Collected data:
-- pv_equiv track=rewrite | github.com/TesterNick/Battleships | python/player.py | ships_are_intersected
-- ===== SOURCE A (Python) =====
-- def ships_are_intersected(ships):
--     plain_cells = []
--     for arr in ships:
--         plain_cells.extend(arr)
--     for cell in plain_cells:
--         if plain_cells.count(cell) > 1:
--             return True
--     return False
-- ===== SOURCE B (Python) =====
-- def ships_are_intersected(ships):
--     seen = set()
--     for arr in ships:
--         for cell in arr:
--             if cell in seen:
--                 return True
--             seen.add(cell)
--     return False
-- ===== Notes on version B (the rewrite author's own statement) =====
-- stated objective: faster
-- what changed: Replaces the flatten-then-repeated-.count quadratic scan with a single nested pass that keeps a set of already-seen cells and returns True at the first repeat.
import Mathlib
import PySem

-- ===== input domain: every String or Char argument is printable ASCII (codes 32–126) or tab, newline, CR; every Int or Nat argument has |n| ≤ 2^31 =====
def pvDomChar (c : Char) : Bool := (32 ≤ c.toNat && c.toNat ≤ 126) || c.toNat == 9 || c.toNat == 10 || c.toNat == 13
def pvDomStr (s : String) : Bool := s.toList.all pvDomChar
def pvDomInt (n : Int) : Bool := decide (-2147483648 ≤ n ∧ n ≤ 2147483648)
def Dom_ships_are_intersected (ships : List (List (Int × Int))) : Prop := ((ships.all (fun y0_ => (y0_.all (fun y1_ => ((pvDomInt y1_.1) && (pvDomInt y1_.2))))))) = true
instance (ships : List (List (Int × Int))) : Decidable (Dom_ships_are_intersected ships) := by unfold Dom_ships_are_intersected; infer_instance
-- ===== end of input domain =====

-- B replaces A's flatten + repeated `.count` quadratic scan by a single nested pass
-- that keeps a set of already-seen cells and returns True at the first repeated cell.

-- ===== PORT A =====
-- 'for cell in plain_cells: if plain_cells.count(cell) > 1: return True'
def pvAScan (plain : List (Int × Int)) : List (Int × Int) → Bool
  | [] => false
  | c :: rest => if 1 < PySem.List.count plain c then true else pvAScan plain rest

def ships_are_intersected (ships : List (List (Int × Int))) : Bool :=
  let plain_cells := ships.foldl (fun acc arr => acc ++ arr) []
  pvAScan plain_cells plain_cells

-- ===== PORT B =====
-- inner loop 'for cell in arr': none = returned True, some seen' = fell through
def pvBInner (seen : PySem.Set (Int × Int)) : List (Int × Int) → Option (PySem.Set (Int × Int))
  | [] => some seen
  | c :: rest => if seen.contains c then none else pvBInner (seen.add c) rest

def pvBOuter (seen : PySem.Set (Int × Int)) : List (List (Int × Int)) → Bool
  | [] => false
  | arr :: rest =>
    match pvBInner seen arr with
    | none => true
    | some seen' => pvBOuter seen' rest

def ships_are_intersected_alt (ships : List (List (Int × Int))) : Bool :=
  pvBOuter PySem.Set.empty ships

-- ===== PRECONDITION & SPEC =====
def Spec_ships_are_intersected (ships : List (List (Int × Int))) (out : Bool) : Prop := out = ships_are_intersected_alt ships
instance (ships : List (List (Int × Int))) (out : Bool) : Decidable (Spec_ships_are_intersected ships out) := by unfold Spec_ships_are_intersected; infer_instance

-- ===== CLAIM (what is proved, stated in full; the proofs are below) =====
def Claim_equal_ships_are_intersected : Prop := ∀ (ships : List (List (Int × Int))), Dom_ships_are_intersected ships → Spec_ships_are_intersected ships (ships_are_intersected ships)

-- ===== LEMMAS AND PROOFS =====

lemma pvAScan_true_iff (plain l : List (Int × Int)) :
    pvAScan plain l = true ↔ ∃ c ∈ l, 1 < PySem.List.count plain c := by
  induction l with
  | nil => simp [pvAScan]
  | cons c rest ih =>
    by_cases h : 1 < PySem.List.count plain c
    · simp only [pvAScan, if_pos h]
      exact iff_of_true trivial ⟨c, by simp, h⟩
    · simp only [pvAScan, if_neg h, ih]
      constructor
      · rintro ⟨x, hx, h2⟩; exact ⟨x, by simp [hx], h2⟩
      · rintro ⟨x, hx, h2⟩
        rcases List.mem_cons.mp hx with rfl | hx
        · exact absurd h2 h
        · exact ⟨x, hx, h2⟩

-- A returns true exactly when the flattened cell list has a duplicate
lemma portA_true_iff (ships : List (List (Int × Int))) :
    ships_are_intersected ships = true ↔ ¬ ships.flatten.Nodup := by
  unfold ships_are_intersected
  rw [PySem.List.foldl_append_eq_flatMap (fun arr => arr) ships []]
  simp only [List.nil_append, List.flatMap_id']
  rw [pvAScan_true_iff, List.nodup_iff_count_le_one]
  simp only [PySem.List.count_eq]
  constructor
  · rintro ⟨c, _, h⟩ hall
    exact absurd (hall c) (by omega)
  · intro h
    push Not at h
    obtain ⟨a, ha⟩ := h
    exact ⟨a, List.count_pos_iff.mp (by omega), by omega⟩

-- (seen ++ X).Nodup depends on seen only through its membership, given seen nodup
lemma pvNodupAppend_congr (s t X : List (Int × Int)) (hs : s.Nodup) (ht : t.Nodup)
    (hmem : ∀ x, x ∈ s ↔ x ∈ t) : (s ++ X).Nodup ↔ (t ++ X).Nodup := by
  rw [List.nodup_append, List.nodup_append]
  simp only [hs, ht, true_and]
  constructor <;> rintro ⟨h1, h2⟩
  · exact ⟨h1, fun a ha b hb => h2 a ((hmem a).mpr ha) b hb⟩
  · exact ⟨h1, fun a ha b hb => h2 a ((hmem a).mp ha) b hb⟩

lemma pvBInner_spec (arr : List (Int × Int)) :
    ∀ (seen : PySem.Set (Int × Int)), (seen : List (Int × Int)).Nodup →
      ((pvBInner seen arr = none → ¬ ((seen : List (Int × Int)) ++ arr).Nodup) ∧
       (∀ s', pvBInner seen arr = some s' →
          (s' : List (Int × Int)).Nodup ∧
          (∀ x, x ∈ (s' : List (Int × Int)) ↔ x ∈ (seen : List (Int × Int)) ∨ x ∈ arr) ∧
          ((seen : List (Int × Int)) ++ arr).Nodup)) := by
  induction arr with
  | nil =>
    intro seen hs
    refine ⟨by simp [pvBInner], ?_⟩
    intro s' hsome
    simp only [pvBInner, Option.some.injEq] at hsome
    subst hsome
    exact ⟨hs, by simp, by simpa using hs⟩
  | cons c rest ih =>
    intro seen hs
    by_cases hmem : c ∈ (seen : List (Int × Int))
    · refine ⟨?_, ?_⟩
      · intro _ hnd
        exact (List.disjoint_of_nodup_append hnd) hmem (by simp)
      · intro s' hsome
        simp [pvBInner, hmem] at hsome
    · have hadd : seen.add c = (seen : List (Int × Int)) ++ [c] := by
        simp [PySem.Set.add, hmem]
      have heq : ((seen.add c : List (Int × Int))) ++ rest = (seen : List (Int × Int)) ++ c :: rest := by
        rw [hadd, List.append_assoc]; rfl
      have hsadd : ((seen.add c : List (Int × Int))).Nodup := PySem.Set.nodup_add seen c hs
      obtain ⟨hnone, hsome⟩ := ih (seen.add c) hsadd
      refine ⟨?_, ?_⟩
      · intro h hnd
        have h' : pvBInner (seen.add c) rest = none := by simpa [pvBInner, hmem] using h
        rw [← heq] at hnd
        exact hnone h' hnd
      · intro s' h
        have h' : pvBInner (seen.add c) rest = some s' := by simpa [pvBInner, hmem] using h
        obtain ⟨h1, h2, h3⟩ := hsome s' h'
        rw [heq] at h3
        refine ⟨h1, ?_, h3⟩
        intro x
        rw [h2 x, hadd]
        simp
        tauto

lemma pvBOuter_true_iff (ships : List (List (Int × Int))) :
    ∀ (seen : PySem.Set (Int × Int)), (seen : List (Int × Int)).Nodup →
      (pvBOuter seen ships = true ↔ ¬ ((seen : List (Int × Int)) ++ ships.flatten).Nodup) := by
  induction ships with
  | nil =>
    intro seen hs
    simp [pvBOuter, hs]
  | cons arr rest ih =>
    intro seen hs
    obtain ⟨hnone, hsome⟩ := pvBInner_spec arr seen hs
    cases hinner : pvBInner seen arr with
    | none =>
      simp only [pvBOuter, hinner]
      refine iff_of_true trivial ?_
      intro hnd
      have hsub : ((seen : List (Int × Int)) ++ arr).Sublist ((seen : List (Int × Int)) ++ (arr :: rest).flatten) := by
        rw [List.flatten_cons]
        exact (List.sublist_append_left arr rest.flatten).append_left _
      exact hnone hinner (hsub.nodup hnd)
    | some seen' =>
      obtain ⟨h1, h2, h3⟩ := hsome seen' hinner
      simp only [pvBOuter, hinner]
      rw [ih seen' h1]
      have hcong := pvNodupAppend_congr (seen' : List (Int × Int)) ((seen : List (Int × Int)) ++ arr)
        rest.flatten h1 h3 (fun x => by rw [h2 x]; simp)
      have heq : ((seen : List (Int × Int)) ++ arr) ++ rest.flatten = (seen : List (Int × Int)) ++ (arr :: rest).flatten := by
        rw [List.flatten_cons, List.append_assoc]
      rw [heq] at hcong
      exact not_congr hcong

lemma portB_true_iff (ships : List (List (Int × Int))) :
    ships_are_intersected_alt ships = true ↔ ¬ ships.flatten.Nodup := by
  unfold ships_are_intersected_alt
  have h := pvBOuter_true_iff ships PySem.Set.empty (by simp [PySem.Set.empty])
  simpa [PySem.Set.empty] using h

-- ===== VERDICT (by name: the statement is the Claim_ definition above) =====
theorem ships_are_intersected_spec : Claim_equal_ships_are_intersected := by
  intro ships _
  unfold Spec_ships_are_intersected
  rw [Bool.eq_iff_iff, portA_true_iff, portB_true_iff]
...
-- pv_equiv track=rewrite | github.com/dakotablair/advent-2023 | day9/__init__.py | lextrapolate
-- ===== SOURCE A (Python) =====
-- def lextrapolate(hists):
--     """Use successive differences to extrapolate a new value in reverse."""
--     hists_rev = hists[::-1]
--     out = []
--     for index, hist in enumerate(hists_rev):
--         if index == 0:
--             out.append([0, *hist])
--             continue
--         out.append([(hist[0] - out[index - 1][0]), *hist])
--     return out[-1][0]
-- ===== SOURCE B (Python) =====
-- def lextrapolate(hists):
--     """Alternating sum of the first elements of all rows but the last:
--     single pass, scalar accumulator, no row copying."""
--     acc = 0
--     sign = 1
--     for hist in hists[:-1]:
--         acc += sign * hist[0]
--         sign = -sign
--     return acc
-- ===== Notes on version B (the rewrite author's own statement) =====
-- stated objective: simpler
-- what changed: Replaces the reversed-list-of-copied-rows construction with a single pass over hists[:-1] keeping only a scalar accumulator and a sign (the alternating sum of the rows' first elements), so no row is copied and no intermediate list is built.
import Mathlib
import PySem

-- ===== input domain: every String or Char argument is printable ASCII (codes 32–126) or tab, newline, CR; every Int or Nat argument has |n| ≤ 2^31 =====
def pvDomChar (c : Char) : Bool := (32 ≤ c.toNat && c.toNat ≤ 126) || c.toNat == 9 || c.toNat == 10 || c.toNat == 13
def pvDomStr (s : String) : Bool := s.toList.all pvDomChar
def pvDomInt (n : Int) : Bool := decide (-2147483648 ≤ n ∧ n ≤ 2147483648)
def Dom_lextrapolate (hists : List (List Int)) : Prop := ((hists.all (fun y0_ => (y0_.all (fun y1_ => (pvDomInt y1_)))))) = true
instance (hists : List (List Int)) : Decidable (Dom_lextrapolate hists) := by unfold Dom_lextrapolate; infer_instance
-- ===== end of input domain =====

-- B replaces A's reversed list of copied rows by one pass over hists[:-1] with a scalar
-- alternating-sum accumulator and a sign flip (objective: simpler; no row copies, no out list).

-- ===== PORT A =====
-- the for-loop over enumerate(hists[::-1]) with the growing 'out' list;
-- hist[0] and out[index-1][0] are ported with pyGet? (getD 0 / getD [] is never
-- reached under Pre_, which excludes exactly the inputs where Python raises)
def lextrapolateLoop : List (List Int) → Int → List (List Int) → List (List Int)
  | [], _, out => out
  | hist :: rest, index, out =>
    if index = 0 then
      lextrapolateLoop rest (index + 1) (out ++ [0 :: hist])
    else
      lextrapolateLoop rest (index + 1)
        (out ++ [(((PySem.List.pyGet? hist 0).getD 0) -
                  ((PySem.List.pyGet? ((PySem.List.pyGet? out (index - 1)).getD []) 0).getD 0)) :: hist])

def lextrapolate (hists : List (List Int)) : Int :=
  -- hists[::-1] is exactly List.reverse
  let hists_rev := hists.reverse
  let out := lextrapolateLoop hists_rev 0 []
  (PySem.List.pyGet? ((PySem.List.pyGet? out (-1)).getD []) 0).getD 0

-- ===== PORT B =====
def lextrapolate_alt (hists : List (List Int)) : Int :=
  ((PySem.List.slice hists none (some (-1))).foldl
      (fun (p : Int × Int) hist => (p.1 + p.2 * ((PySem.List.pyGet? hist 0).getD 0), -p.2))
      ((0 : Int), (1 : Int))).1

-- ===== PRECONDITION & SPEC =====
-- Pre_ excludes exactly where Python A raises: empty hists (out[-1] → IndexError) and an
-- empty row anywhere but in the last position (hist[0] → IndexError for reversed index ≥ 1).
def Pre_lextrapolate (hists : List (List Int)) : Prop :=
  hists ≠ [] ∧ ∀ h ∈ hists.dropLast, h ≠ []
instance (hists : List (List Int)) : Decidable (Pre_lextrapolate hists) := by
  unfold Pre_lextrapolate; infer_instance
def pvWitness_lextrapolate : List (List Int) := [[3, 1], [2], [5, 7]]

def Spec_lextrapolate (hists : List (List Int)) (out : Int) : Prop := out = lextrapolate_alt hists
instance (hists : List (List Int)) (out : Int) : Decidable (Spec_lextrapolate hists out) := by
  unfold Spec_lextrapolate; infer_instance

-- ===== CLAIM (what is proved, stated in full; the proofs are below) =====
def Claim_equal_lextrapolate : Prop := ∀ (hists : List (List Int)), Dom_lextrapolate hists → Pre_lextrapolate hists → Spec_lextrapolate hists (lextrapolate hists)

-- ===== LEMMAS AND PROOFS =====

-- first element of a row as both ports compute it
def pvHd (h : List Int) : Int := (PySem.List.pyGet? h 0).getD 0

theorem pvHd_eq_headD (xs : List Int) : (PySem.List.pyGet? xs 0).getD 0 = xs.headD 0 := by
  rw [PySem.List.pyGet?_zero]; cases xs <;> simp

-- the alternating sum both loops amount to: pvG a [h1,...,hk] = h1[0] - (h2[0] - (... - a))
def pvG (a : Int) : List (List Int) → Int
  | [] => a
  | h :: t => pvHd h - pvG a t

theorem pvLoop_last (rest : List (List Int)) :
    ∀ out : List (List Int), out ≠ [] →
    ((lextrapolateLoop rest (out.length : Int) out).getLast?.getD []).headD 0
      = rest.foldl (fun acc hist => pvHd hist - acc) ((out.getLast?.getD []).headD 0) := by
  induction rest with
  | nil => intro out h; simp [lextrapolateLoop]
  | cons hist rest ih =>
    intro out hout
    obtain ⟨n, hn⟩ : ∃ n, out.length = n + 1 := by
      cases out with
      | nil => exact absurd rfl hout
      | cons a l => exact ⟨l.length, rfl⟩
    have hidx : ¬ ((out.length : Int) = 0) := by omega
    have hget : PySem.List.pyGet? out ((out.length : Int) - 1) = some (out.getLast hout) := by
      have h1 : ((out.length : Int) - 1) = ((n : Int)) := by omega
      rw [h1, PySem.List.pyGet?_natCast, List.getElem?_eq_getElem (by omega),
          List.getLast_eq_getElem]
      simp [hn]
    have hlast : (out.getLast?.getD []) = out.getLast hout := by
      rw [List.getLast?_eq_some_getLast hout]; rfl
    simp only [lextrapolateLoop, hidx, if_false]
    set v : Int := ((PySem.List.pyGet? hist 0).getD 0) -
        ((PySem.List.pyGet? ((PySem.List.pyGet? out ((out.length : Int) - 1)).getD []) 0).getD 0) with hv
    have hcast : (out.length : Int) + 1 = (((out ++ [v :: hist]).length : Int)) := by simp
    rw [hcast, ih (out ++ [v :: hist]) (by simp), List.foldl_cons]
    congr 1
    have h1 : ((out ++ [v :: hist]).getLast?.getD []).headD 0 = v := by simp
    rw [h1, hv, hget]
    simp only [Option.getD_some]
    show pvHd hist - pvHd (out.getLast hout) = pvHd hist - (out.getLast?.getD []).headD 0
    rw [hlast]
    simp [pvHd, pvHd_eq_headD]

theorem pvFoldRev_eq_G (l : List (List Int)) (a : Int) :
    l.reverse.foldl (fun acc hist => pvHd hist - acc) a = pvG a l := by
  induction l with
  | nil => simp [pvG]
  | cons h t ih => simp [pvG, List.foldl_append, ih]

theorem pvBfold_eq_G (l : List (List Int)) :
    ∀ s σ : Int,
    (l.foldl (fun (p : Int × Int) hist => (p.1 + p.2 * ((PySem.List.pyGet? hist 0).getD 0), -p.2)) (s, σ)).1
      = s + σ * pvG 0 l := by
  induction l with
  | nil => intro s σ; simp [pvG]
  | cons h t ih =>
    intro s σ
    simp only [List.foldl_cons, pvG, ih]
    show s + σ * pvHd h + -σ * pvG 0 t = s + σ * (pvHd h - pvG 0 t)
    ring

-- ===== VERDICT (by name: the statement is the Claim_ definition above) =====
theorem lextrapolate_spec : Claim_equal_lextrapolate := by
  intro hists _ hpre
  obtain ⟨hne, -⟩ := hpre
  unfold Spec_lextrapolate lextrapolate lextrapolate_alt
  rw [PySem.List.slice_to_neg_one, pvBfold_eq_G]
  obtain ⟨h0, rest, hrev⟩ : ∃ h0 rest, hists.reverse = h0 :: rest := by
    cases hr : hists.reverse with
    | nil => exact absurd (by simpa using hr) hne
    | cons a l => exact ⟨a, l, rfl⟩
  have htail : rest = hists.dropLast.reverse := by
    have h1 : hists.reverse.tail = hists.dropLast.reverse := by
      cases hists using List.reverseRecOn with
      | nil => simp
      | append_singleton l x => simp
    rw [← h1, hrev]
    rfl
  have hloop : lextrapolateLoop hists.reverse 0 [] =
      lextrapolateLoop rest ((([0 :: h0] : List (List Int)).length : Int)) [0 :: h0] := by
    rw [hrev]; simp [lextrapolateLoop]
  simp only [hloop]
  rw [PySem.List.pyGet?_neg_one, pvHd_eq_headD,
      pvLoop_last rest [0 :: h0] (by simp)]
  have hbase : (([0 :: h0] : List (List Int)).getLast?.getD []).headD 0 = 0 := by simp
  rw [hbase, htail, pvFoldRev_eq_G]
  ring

_What the task requires_
Pull every line containing the string "hout" out of the data above and copy it.

_Answer to this problem_
    intro out hout
      | nil => exact absurd rfl hout
    have hget : PySem.List.pyGet? out ((out.length : Int) - 1) = some (out.getLast hout) := by
    have hlast : (out.getLast?.getD []) = out.getLast hout := by
      rw [List.getLast?_eq_some_getLast hout]; rfl
    show pvHd hist - pvHd (out.getLast hout) = pvHd hist - (out.getLast?.getD []).headD 0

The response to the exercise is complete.